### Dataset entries
************
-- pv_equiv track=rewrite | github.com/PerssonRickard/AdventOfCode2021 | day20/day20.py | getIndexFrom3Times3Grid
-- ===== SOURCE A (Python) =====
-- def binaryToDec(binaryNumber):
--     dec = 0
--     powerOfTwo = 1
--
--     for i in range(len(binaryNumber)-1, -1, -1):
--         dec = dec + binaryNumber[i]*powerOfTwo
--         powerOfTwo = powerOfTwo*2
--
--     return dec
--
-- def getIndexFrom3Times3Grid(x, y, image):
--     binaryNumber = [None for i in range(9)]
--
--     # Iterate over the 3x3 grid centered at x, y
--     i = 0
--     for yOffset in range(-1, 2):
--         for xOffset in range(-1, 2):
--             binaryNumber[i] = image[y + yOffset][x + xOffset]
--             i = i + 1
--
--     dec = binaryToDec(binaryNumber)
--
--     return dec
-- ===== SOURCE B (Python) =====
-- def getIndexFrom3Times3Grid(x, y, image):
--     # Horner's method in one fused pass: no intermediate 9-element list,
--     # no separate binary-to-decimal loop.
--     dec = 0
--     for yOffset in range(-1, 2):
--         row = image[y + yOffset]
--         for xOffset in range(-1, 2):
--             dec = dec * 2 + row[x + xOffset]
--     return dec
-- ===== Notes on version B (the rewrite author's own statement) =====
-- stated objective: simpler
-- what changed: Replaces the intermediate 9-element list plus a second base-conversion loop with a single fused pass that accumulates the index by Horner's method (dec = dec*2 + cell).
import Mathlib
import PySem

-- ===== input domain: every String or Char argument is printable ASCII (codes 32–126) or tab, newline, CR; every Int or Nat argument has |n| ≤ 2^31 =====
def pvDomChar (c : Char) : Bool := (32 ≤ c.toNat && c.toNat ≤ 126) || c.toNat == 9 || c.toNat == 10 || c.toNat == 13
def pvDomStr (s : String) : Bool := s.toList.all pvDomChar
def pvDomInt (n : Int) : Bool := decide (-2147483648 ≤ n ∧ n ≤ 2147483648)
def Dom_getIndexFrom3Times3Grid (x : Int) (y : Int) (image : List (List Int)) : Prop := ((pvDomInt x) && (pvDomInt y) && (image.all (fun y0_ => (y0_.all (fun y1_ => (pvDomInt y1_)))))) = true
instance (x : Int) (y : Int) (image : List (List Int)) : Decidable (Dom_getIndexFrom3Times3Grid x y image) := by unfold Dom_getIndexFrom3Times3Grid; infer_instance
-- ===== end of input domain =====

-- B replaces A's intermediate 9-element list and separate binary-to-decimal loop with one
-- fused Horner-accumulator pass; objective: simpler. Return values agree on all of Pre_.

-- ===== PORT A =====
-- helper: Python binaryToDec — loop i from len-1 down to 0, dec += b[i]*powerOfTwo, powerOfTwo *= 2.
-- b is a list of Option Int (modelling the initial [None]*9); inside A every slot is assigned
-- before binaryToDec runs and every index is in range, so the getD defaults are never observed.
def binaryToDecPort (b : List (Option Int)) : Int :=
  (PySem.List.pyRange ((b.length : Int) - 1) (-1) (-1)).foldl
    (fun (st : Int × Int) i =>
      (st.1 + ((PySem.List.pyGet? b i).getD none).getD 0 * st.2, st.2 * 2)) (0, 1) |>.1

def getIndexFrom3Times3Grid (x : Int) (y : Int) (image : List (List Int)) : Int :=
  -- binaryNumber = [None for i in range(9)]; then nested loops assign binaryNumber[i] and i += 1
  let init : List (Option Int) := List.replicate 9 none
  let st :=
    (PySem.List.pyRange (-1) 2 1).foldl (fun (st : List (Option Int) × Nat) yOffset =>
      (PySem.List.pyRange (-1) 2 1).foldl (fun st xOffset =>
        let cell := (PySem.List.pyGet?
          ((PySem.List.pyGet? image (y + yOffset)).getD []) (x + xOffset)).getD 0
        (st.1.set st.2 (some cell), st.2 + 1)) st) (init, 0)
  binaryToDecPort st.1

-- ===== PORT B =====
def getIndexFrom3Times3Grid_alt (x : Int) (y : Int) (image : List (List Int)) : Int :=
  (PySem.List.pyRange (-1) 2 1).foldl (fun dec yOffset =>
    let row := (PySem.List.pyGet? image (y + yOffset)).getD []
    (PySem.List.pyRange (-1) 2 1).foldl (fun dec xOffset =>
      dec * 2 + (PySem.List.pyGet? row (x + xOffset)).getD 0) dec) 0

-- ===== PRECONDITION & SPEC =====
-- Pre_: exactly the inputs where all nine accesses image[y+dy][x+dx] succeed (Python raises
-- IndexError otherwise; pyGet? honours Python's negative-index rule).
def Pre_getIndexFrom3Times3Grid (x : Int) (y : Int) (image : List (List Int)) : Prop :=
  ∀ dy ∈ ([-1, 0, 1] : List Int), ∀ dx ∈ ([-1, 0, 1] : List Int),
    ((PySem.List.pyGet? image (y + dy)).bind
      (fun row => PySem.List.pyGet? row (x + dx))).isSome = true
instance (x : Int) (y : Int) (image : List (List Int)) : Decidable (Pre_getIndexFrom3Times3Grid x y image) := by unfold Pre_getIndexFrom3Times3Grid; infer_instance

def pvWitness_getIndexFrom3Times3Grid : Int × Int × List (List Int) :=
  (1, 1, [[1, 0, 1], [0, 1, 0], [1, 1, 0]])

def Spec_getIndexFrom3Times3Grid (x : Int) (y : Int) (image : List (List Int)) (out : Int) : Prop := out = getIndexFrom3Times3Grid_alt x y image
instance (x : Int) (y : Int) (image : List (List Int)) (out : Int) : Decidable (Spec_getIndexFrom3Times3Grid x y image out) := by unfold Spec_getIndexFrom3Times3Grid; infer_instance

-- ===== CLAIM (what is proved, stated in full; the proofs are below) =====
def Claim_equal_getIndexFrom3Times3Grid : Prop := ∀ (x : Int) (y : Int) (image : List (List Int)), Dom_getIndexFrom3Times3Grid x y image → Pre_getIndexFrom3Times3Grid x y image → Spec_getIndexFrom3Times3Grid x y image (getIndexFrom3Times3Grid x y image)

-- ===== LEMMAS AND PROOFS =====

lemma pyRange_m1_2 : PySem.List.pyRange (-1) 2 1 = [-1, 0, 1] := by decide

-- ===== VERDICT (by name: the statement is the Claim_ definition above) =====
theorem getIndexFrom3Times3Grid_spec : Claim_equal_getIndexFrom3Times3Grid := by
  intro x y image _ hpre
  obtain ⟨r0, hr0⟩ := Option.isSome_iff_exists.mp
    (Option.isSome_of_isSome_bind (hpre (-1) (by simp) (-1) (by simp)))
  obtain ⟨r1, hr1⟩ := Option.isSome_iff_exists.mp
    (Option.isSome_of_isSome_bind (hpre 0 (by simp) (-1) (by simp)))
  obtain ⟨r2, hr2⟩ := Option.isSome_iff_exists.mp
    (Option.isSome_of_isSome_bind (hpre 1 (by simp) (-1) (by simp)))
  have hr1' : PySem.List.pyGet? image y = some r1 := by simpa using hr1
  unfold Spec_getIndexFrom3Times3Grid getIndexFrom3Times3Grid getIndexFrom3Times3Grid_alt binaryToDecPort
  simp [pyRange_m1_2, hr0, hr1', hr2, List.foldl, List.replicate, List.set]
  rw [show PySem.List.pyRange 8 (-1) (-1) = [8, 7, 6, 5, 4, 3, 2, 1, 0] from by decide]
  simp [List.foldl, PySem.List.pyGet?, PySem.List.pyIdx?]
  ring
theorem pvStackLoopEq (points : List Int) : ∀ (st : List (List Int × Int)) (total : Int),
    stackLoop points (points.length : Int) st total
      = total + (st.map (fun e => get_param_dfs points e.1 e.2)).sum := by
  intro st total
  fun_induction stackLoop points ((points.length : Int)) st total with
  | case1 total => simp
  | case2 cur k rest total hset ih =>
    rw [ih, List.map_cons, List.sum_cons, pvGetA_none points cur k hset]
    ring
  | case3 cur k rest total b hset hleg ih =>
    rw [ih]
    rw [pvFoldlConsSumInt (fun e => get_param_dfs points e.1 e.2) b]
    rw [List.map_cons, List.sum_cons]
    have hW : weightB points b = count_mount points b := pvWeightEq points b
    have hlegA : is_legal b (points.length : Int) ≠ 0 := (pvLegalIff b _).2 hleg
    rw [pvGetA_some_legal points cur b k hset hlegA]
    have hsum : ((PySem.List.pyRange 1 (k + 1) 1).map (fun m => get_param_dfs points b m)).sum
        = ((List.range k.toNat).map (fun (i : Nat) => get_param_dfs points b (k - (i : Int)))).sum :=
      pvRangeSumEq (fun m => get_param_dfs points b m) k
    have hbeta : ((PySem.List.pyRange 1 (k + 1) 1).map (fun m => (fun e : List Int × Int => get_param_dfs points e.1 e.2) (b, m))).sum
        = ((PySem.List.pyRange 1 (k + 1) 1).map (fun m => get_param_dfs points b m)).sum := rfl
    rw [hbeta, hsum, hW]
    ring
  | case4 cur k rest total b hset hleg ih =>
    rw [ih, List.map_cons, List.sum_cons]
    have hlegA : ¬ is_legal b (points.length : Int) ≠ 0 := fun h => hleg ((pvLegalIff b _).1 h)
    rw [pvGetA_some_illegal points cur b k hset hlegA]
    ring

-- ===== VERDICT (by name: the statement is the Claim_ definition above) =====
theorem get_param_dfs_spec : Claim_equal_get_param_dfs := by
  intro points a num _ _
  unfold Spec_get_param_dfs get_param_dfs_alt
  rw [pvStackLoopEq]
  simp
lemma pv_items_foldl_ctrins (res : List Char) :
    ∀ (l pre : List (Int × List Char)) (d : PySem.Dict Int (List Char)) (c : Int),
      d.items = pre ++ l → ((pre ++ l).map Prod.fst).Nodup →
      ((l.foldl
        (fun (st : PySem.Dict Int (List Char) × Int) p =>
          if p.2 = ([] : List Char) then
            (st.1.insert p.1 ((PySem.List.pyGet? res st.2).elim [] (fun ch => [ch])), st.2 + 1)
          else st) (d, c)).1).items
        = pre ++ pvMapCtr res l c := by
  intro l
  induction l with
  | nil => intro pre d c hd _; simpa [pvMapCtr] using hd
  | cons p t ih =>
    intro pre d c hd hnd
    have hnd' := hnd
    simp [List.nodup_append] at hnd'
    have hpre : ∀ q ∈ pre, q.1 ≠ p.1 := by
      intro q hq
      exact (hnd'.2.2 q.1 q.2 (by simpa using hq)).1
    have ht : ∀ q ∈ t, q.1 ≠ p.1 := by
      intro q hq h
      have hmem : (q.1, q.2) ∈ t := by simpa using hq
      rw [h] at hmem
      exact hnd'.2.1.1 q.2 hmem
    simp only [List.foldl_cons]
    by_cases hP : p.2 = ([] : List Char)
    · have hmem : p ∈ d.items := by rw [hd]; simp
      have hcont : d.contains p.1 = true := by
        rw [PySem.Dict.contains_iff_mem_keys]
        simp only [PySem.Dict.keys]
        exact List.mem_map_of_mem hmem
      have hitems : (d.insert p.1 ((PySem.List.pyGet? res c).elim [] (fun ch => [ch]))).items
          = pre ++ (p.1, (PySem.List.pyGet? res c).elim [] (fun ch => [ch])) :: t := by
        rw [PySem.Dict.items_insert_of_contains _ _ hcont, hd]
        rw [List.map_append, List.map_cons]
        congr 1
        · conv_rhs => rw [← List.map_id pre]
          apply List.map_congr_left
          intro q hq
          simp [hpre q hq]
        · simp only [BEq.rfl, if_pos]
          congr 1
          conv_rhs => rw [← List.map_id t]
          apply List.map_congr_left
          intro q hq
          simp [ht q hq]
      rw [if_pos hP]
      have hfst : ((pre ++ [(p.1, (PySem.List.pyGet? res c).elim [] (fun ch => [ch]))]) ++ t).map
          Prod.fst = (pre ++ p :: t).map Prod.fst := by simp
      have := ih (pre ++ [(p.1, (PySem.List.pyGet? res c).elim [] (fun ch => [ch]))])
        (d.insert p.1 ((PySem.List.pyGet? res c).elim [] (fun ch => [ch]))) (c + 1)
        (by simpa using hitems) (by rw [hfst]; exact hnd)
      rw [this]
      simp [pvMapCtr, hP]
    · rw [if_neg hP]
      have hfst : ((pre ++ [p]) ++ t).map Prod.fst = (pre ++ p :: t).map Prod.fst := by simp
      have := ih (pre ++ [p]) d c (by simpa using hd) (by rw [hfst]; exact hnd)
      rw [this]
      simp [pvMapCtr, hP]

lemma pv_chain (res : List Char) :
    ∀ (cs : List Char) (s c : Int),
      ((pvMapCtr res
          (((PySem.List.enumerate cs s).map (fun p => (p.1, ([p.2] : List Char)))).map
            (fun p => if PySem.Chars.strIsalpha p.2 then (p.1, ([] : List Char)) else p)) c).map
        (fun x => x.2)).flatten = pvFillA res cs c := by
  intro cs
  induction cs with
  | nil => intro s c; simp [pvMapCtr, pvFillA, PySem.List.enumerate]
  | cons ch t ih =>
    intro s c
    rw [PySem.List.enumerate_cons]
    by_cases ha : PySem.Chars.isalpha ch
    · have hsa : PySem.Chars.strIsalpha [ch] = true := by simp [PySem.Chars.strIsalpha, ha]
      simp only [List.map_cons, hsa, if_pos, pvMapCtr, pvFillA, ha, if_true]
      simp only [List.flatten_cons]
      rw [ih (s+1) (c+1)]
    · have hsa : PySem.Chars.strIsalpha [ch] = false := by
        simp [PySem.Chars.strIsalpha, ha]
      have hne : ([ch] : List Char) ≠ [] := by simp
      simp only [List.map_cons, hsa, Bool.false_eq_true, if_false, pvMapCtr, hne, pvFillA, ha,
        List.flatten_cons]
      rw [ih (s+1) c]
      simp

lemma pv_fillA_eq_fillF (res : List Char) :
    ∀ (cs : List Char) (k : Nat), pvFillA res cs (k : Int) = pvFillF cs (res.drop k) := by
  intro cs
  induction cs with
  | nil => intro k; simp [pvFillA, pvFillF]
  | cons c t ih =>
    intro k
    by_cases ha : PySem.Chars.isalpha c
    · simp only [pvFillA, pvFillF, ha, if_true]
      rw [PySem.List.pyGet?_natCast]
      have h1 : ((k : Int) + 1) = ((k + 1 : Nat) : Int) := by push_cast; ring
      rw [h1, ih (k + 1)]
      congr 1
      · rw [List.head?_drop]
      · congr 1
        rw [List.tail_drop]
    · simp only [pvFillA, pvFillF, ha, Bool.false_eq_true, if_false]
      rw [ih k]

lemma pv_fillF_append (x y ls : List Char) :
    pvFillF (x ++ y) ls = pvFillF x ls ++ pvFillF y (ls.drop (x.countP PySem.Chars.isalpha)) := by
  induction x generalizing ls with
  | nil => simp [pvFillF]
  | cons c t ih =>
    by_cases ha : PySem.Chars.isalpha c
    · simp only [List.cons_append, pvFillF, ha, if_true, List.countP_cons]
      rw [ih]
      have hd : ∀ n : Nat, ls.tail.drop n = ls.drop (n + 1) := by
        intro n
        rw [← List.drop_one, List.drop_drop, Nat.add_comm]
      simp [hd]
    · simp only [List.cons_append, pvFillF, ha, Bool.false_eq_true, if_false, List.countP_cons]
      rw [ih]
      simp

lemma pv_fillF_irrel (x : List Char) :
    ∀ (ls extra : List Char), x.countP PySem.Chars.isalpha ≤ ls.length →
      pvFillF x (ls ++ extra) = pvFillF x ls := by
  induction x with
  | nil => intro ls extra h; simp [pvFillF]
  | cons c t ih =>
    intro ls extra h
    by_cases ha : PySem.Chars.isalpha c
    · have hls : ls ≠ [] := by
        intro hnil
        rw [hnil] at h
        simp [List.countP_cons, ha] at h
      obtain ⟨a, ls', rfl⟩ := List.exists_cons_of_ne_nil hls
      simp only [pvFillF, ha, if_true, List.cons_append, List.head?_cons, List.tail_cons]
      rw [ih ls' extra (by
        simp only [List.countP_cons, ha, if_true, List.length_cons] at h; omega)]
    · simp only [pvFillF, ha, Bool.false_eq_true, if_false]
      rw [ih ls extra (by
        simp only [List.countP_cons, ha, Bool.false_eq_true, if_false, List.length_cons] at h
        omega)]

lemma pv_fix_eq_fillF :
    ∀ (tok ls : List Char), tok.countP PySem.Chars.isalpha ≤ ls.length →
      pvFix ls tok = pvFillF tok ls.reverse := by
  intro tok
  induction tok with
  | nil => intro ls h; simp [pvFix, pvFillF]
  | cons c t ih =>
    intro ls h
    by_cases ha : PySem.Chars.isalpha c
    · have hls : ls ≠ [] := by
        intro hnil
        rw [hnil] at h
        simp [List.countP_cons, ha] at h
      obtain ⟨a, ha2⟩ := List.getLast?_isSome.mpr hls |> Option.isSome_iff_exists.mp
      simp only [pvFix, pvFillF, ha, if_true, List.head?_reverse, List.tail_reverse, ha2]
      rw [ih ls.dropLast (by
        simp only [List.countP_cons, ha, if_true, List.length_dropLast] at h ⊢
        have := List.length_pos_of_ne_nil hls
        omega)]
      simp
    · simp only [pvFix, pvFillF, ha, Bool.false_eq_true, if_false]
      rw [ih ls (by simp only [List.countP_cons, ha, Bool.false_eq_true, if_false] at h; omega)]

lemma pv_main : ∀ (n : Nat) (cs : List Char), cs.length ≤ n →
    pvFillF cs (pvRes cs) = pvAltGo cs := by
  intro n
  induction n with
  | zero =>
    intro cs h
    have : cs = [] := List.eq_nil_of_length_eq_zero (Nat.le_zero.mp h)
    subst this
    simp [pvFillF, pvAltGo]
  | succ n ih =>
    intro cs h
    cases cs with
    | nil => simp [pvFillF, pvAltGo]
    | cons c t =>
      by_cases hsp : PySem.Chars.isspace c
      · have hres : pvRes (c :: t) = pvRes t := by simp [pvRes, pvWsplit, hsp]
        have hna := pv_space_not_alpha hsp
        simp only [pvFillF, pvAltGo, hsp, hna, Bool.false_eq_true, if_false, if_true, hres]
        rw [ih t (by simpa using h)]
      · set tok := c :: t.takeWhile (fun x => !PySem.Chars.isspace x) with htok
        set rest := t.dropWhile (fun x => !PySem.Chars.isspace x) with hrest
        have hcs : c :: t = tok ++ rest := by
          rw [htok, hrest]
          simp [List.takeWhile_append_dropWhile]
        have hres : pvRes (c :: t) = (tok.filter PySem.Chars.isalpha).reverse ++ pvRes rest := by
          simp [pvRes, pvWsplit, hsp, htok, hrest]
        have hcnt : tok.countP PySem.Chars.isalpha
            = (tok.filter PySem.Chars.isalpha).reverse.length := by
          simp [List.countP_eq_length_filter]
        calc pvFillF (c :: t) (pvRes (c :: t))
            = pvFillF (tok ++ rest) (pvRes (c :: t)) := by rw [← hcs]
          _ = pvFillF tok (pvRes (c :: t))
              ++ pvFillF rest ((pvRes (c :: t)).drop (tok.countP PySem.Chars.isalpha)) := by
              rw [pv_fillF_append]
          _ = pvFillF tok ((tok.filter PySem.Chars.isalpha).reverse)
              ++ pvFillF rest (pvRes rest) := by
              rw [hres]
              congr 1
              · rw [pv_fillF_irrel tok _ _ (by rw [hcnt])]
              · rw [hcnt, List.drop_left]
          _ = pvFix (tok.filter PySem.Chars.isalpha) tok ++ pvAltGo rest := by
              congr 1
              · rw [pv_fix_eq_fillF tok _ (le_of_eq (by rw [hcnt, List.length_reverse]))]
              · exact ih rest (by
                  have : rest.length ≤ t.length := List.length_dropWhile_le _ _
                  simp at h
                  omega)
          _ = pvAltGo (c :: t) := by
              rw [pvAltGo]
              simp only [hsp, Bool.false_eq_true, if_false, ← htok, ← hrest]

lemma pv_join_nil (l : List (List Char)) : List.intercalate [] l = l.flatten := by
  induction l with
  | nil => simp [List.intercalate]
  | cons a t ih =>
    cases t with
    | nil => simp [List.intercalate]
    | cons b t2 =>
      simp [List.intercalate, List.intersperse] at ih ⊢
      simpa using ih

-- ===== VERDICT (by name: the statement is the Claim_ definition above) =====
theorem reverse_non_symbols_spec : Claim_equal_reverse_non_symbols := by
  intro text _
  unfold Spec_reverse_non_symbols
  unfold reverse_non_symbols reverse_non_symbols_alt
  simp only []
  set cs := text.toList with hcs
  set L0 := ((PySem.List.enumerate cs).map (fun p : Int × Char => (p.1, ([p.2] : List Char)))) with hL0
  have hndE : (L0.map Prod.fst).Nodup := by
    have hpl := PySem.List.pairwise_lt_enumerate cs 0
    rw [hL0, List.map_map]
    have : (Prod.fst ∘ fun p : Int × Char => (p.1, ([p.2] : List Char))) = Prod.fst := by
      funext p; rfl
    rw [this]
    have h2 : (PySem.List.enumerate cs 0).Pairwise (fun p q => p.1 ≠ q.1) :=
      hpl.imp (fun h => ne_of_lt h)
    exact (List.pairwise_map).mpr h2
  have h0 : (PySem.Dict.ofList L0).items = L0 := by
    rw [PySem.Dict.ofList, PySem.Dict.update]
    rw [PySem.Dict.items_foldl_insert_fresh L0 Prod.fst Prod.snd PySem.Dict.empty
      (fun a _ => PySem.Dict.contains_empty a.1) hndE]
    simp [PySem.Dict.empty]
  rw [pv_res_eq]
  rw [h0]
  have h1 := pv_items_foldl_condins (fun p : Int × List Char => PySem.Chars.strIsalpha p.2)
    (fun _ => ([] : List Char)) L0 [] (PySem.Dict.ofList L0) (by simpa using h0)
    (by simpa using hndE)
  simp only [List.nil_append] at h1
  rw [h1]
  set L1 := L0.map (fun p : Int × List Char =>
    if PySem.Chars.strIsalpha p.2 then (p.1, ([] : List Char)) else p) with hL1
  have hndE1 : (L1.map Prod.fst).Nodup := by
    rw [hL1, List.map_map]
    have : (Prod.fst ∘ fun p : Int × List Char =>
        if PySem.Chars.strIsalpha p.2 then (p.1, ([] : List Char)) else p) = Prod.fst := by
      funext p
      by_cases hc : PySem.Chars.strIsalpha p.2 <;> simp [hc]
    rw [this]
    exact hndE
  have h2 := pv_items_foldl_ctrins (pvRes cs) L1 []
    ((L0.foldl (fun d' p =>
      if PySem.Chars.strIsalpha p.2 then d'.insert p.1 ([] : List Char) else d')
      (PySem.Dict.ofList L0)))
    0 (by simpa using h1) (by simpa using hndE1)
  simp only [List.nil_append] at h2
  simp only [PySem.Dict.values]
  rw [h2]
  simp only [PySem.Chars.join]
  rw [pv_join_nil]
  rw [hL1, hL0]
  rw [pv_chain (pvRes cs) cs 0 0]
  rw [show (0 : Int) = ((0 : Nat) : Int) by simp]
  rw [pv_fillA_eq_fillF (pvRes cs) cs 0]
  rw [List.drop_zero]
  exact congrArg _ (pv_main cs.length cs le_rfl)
************
### Goal of the exercise
Check each line above for the string "hbeta" and copy every line that has it.

### Solution for this exercise
    have hbeta : ((PySem.List.pyRange 1 (k + 1) 1).map (fun m => (fun e : List Int × Int => get_param_dfs points e.1 e.2) (b, m))).sum
    rw [hbeta, hsum, hW]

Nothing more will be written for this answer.